Earlier microphones had pretty much fallen into two categories - vocal microphones and everything microphones. By this I mean microphones that were made to sing into and microphones that were just made to capture sounds in general. It was quite some time before we had microphones especially for capturing drums or bass instruments. The B52 was designed with what Shure themselves describe as a "tailored frequency response designed specifically for kick drums and other bass instruments”, providing "superb attack and "punch", " studio quality sound even at extremely high sound pressure levels”.
Now this is a big microphone! It is heavy, with a die cast body in metallic blue, a nice retro look, and a huge, hardened steel mesh grill. We had just finished taking apart an SM58 and a Lewett vocal mic to look at the dynamic capsules. Both were a similar size and looked remarkably alike. “Now what do you reckon this looks like inside?” I challenged the class as I unscrewed the steel mesh grill. Luckily for once I didn’t answer my own question. The students mostly figured it would be a bigger dynamic capsule to capture all that extra low end.
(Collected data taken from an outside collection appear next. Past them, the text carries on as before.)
-- pv_equiv track=rewrite | github.com/vaibhav-jain-dev/learning-algo | problems/200-must-solve/graphs/08-minimum-passes/python_code.py | minimum_passes_with_copy
-- ===== SOURCE A (Python) =====
-- from typing import List
-- from collections import deque
--
-- def minimum_passes_with_copy(matrix: List[List[int]]) -> int:
--     """
--     Version that doesn't modify the input matrix.
--
--     Args:
--         matrix: 2D array of integers
--
--     Returns:
--         Minimum number of passes, or -1 if impossible
--     """
--     if not matrix or not matrix[0]:
--         return 0
--
--     rows, cols = len(matrix), len(matrix[0])
--     directions = [(-1, 0), (1, 0), (0, -1), (0, 1)]
--
--     # Create a copy of the matrix
--     matrix_copy = [row[:] for row in matrix]
--
--     queue = deque()
--     negative_positions = set()
--
--     for row in range(rows):
--         for col in range(cols):
--             if matrix_copy[row][col] > 0:
--                 queue.append((row, col))
--             elif matrix_copy[row][col] < 0:
--                 negative_positions.add((row, col))
--
--     if not negative_positions:
--         return 0
--
--     passes = 0
--
--     while queue and negative_positions:
--         level_size = len(queue)
--         converted = []
--
--         for _ in range(level_size):
--             row, col = queue.popleft()
--
--             for dr, dc in directions:
--                 new_row, new_col = row + dr, col + dc
--
--                 if (new_row, new_col) in negative_positions:
--                     negative_positions.remove((new_row, new_col))
--                     matrix_copy[new_row][new_col] = abs(matrix_copy[new_row][new_col])
--                     converted.append((new_row, new_col))
--
--         if converted:
--             passes += 1
--             for pos in converted:
--                 queue.append(pos)
--
--     return passes if not negative_positions else -1
-- ===== SOURCE B (Python) =====
-- from typing import List
--
-- def minimum_passes_with_copy(matrix: List[List[int]]) -> int:
--     """Synchronous whole-grid sweeps instead of a BFS queue: each pass flips every
--     negative cell that currently has a positive 4-neighbour, until a fixpoint."""
--     if not matrix or not matrix[0]:
--         return 0
--     rows, cols = len(matrix), len(matrix[0])
--     grid = [row[:] for row in matrix]
--     passes = 0
--     while True:
--         converted = [(r, c) for r in range(rows) for c in range(cols)
--                      if grid[r][c] < 0 and any(
--                          0 <= nr < rows and 0 <= nc < cols and grid[nr][nc] > 0
--                          for nr, nc in ((r - 1, c), (r + 1, c), (r, c - 1), (r, c + 1)))]
--         if not converted:
--             break
--         for r, c in converted:
--             grid[r][c] = -grid[r][c]
--         passes += 1
--     if any(grid[r][c] < 0 for r in range(rows) for c in range(cols)):
--         return -1
--     return passes
-- ===== Notes on version B (the rewrite author's own statement) =====
-- stated objective: alternative
-- what changed: Replaces A's queue-driven multi-source BFS (deque of frontier cells, a negative-position set, per-level pops and a converted list re-enqueued) with a queueless synchronous fixpoint iteration: each pass rescans the whole grid, flips every negative cell that currently has a positive 4-neighbour, and repeats until a sweep converts nothing; the pass count (or -1 if a negative survives) is the answer.
import Mathlib
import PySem
-- pv_equiv track=rewrite | github.com/bankaraju/askanka.com | pipeline/spread_statistics.py | _get_common_dates
-- ===== SOURCE A (Python) =====
-- def _get_common_dates(prices: dict) -> list:
--     """Return sorted list of dates present in ALL price series."""
--     if not prices:
--         return []
--     date_sets = [set(v.keys()) for v in prices.values()]
--     common = date_sets[0]
--     for s in date_sets[1:]:
--         common &= s
--     return sorted(common)
-- ===== SOURCE B (Python) =====
-- def _get_common_dates(prices: dict) -> list:
--     """Return sorted list of dates present in ALL price series."""
--     n = len(prices)
--     counts = {}
--     for series in prices.values():
--         for date in series:
--             counts[date] = counts.get(date, 0) + 1
--     return sorted(date for date, c in counts.items() if c == n)
-- ===== Notes on version B (the rewrite author's own statement) =====
-- stated objective: alternative
-- what changed: Replaces the build-k-sets-then-pairwise-&= intersection reduction by a single flat count-and-threshold pass: one dict counts in how many series each date occurs, and the dates whose count equals len(prices) are sorted and returned.
import Mathlib
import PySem

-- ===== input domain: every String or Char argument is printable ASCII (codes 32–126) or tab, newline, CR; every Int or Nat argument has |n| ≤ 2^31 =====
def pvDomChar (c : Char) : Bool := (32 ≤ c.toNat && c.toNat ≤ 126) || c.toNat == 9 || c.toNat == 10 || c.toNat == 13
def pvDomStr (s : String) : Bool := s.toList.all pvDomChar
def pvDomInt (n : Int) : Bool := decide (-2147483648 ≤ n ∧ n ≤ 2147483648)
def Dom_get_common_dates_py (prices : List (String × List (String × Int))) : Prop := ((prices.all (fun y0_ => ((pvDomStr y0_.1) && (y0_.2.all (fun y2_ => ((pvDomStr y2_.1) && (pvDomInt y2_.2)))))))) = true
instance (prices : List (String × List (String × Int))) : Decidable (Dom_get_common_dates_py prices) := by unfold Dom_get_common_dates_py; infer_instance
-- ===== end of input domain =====

-- B replaces A's pairwise set-intersection reduction by one flat date→count pass
-- with a count == len(prices) threshold (alternative decomposition, same cost).


-- ===== PORT A =====
-- prices is a Python dict[str, dict[str, int]]: modelled with PySem.Dict.ofList.
def get_common_dates_py (prices : List (String × List (String × Int))) : List String :=
  if prices = [] then []
  else
    let date_sets : List (PySem.Set String) :=
      (PySem.Dict.ofList prices).values.map
        (fun v => PySem.Set.ofList (PySem.Dict.ofList v).keys)
    match date_sets with
    | [] => []   -- unreachable: prices ≠ [] gives a nonempty dict, hence nonempty values
    | first :: rest =>
        PySem.List.sorted (rest.foldl (fun common s => PySem.Set.inter common s) first)
          (fun x => x)

-- ===== PORT B =====
def get_common_dates_py_alt (prices : List (String × List (String × Int))) : List String :=
  let d := PySem.Dict.ofList prices
  let n : Int := d.size
  let counts : PySem.Dict String Int :=
    d.values.foldl
      (fun counts series =>
        (PySem.Dict.ofList series).keys.foldl
          (fun counts date => counts.modify date 0 (fun c => c + 1)) counts)
      PySem.Dict.empty
  PySem.List.sorted ((counts.items.filter (fun p => p.2 == n)).map (fun p => p.1))
    (fun x => x)

-- ===== PRECONDITION & SPEC =====
def Spec_get_common_dates_py (prices : List (String × List (String × Int))) (out : List String) : Prop := out = get_common_dates_py_alt prices
instance (prices : List (String × List (String × Int))) (out : List String) : Decidable (Spec_get_common_dates_py prices out) := by unfold Spec_get_common_dates_py; infer_instance

-- ===== CLAIM (what is proved, stated in full; the proofs are below) =====
def Claim_equal_get_common_dates_py : Prop := ∀ (prices : List (String × List (String × Int))), Dom_get_common_dates_py prices → Spec_get_common_dates_py prices (get_common_dates_py prices)

-- ===== LEMMAS AND PROOFS =====

-- membership in A's fold of intersections
theorem pv_mem_foldl_inter (rest : List (PySem.Set String)) (c : PySem.Set String) (x : String) :
    x ∈ rest.foldl (fun common s => PySem.Set.inter common s) c ↔ x ∈ c ∧ ∀ s ∈ rest, x ∈ s := by
  induction rest generalizing c with
  | nil => simp
  | cons s rest ih =>
      simp [List.foldl_cons, ih, PySem.Set.mem_inter, and_assoc]

theorem pv_nodup_foldl_inter (rest : List (PySem.Set String)) (c : PySem.Set String)
    (h : c.Nodup) : (rest.foldl (fun common s => PySem.Set.inter common s) c).Nodup := by
  induction rest generalizing c with
  | nil => exact h
  | cons s rest ih => exact ih _ (PySem.Set.nodup_inter c s h)

-- the value of B's nested counting fold
theorem pv_counts_getD (lss : List (List String)) (c : PySem.Dict String Int) (dt : String) :
    (lss.foldl (fun counts l =>
        l.foldl (fun counts date => counts.modify date 0 (fun c => c + 1)) counts) c).getD dt 0
      = c.getD dt 0 + ((lss.map (fun l => List.count dt l)).sum : Nat) := by
  induction lss generalizing c with
  | nil => simp
  | cons l lss ih =>
      simp only [List.foldl_cons, ih, PySem.Dict.getD_foldl_modify_add_one, List.map_cons,
        List.sum_cons]
      push_cast; ring

theorem pv_counts_nodup_keys (lss : List (List String)) (c : PySem.Dict String Int)
    (h : c.keys.Nodup) :
    (lss.foldl (fun counts l =>
        l.foldl (fun counts date => counts.modify date 0 (fun c => c + 1)) counts) c).keys.Nodup := by
  induction lss generalizing c with
  | nil => exact h
  | cons l lss ih =>
      exact ih _ (PySem.Dict.nodup_keys_foldl_modify_key l (fun x => x) 0
        (fun _ _ => fun v => v + 1) c h)

theorem pv_sum_map_le_length (l : List (List (String × Int))) (f : List (String × Int) → Nat)
    (h : ∀ v ∈ l, f v ≤ 1) : (l.map f).sum ≤ l.length := by
  induction l with
  | nil => simp
  | cons a l ih =>
      have := h a (by simp)
      have := ih (fun v hv => h v (by simp [hv]))
      simp only [List.map_cons, List.sum_cons, List.length_cons]
      omega

theorem pv_sum_map_eq_length_iff (l : List (List (String × Int))) (f : List (String × Int) → Nat)
    (h : ∀ v ∈ l, f v ≤ 1) : (l.map f).sum = l.length ↔ ∀ v ∈ l, f v = 1 := by
  induction l with
  | nil => simp
  | cons a l ih =>
      have h1 := h a (by simp)
      have h2 : ∀ v ∈ l, f v ≤ 1 := fun v hv => h v (by simp [hv])
      have h3 := pv_sum_map_le_length l f h2
      simp only [List.map_cons, List.sum_cons, List.length_cons, List.mem_cons]
      constructor
      · intro he
        have hall : (l.map f).sum = l.length ∧ f a = 1 := by omega
        intro v hv
        rcases hv with rfl | hv
        · exact hall.2
        · exact (ih h2).1 hall.1 v hv
      · intro hall
        have ha : f a = 1 := hall a (Or.inl rfl)
        have : (l.map f).sum = l.length := (ih h2).2 (fun v hv => hall v (Or.inr hv))
        omega

-- ===== VERDICT (by name: the statement is the Claim_ definition above) =====
theorem get_common_dates_py_spec : Claim_equal_get_common_dates_py := by
  intro prices _
  unfold Spec_get_common_dates_py get_common_dates_py get_common_dates_py_alt
  by_cases hp : prices = []
  · subst hp; rfl
  · simp only [hp, ite_false]
    -- keys of the outer dict
    have hkeys : (PySem.Dict.ofList prices).keys = PySem.Set.ofList (prices.map Prod.fst) := by
      show (List.foldl (fun acc p => acc.insert p.1 p.2) PySem.Dict.empty prices).keys = _
      rw [PySem.Dict.keys_foldl_insert_key prices Prod.fst (fun _ p => p.2) PySem.Dict.empty]
      exact PySem.Set.update_empty _
    -- the dict of a nonempty assoc list has nonempty values
    have hvlen : (PySem.Dict.ofList prices).values.length = (PySem.Dict.ofList prices).keys.length := by
      simp [PySem.Dict.values, PySem.Dict.keys]
    have hvne : (PySem.Dict.ofList prices).values ≠ [] := by
      obtain ⟨q, qs, rfl⟩ := List.exists_cons_of_ne_nil hp
      intro hnil
      have : (PySem.Dict.ofList (q :: qs)).keys.length = 0 := by rw [← hvlen, hnil]; rfl
      rw [hkeys] at this
      simp [PySem.Set.ofList_cons] at this
    obtain ⟨first, restv, hval⟩ := List.exists_cons_of_ne_nil hvne
    rw [hval]
    simp only [List.map_cons]
    have hsize : (PySem.Dict.ofList prices).size = restv.length + 1 := by
      have h1 : (PySem.Dict.ofList prices).size = (PySem.Dict.ofList prices).values.length := by
        simp [PySem.Dict.size, PySem.Dict.values]
      rw [h1, hval]; rfl
    -- B's counting fold, rewritten as a fold over the lists of keys
    have hfold : (List.foldl
          (fun counts series =>
            List.foldl (fun counts date => counts.modify date 0 fun c => c + 1) counts
              (PySem.Dict.ofList series).keys)
          (PySem.Dict.empty : PySem.Dict String Int) (first :: restv))
        = ((first :: restv).map (fun v => (PySem.Dict.ofList v).keys)).foldl
            (fun counts l =>
              l.foldl (fun counts date => counts.modify date 0 fun c => c + 1) counts)
            (PySem.Dict.empty : PySem.Dict String Int) := by
      rw [List.foldl_map]
    rw [hfold]
    set cfold := ((first :: restv).map (fun v => (PySem.Dict.ofList v).keys)).foldl
            (fun counts l =>
              l.foldl (fun counts date => counts.modify date 0 fun c => c + 1) counts)
            (PySem.Dict.empty : PySem.Dict String Int) with hcf
    have hnodk : cfold.keys.Nodup := by
      rw [hcf]
      exact pv_counts_nodup_keys _ _ PySem.Dict.nodup_keys_empty
    have hgetD : ∀ x : String, cfold.getD x 0
        = (((first :: restv).map (fun v => List.count x (PySem.Dict.ofList v).keys)).sum : Nat) := by
      intro x
      rw [hcf, pv_counts_getD]
      simp [List.map_map, Function.comp_def]
    apply PySem.List.sorted_eq_sorted_of_perm _ _ _ (fun a b h => h)
    rw [List.perm_ext_iff_of_nodup]
    · intro x
      rw [pv_mem_foldl_inter]
      have hle : ∀ v : List (String × Int), List.count x (PySem.Dict.ofList v).keys ≤ 1 :=
        fun v => List.nodup_iff_count_le_one.mp (PySem.Dict.nodup_keys_ofList v) x
      have hcnt : ∀ v : List (String × Int),
          (List.count x (PySem.Dict.ofList v).keys = 1 ↔ x ∈ (PySem.Dict.ofList v).keys) := by
        intro v
        constructor
        · intro h1; exact List.count_pos_iff.mp (by omega)
        · intro hm; have := List.count_pos_iff.mpr hm; have := hle v; omega
      have hmemB : x ∈ List.map (fun p => p.1)
            (List.filter (fun p => p.2 == (↑(PySem.Dict.ofList prices).size : Int)) cfold.items)
          ↔ cfold.get? x = some ((PySem.Dict.ofList prices).size : Int) := by
        simp only [List.mem_map, List.mem_filter, beq_iff_eq]
        constructor
        · rintro ⟨⟨a, b⟩, ⟨hmem, hb⟩, hfst⟩
          simp only at hb hfst
          subst hb; subst hfst
          exact (PySem.Dict.get?_eq_some_iff_mem_items cfold a _ hnodk).mpr hmem
        · intro h
          exact ⟨(x, _), ⟨(PySem.Dict.get?_eq_some_iff_mem_items cfold x _ hnodk).mp h, rfl⟩, rfl⟩
      rw [hmemB]
      have hne : ((PySem.Dict.ofList prices).size : Int) ≠ 0 := by rw [hsize]; positivity
      have hget_iff : cfold.get? x = some ((PySem.Dict.ofList prices).size : Int)
          ↔ cfold.getD x 0 = ((PySem.Dict.ofList prices).size : Int) := by
        constructor
        · intro h; exact PySem.Dict.getD_of_get?_eq_some cfold 0 h
        · intro h
          cases hx : cfold.get? x with
          | none => exact absurd (PySem.Dict.getD_of_get?_eq_none cfold 0 hx ▸ h).symm hne
          | some v =>
              rw [PySem.Dict.getD_of_get?_eq_some cfold 0 hx] at h
              rw [h]
      rw [hget_iff, hgetD, hsize]
      rw [show ((restv.length + 1 : Nat) : Int) = (((first :: restv).length : Nat) : Int) by simp]
      rw [Nat.cast_inj]
      rw [pv_sum_map_eq_length_iff _ _ (fun v _ => hle v)]
      simp only [List.mem_cons, PySem.Set.mem_ofList, List.mem_map]
      constructor
      · rintro ⟨h1, h2⟩ v hv
        rcases hv with rfl | hv
        · exact (hcnt v).mpr h1
        · exact (hcnt v).mpr ((PySem.Set.mem_ofList _ _).mp (h2 _ ⟨v, hv, rfl⟩))
      · intro h
        refine ⟨(hcnt first).mp (h first (Or.inl rfl)), ?_⟩
        rintro s ⟨v, hv, rfl⟩
        exact (PySem.Set.mem_ofList _ _).mpr ((hcnt v).mp (h v (Or.inr hv)))
    · exact pv_nodup_foldl_inter _ _ (PySem.Set.nodup_ofList _)
    · exact List.Nodup.sublist (List.Sublist.map _ List.filter_sublist) hnodk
I was actually quite surprised, once I had it open, to find that it was a capsule almost identical in size to the SM58.
Does his matter? No. It is what it sounds like that is important. We listened to all the mics in turn and what is important about the B52 is it’s ability to stand high pressure levels and also it’s polar pattern. As Shure say “The Beta 52A features a modified super-cardioid pattern throughout its frequency range to ensure high gain-before-feedback and excellent rejection of unwanted sound.” The important part here is the ‘throughout it’s frequency range”. When we talk about pick up patterns, describing a mic as cardioid, or super-cardioid, we are usually talking about an average pattern over a reduced range. A microphone may be cardioid at 1kHz but almost omni-directional at 100Hz. The success of the B52 is that it keeps its cardioid response down below 100Hz. By doing this it keeps the low end tight, restricting it to sounds entering the front of the mic. If you talk into the side you get virtually no sound. On stage this is a massive advantage as spill is minimised, especially in the low end.
The important thing is to listen to what a microphone does. How does it sound? What are its strengths? What are its weaknesses? And just because a microphone is huge doesn’t mean it’s got a big capsule!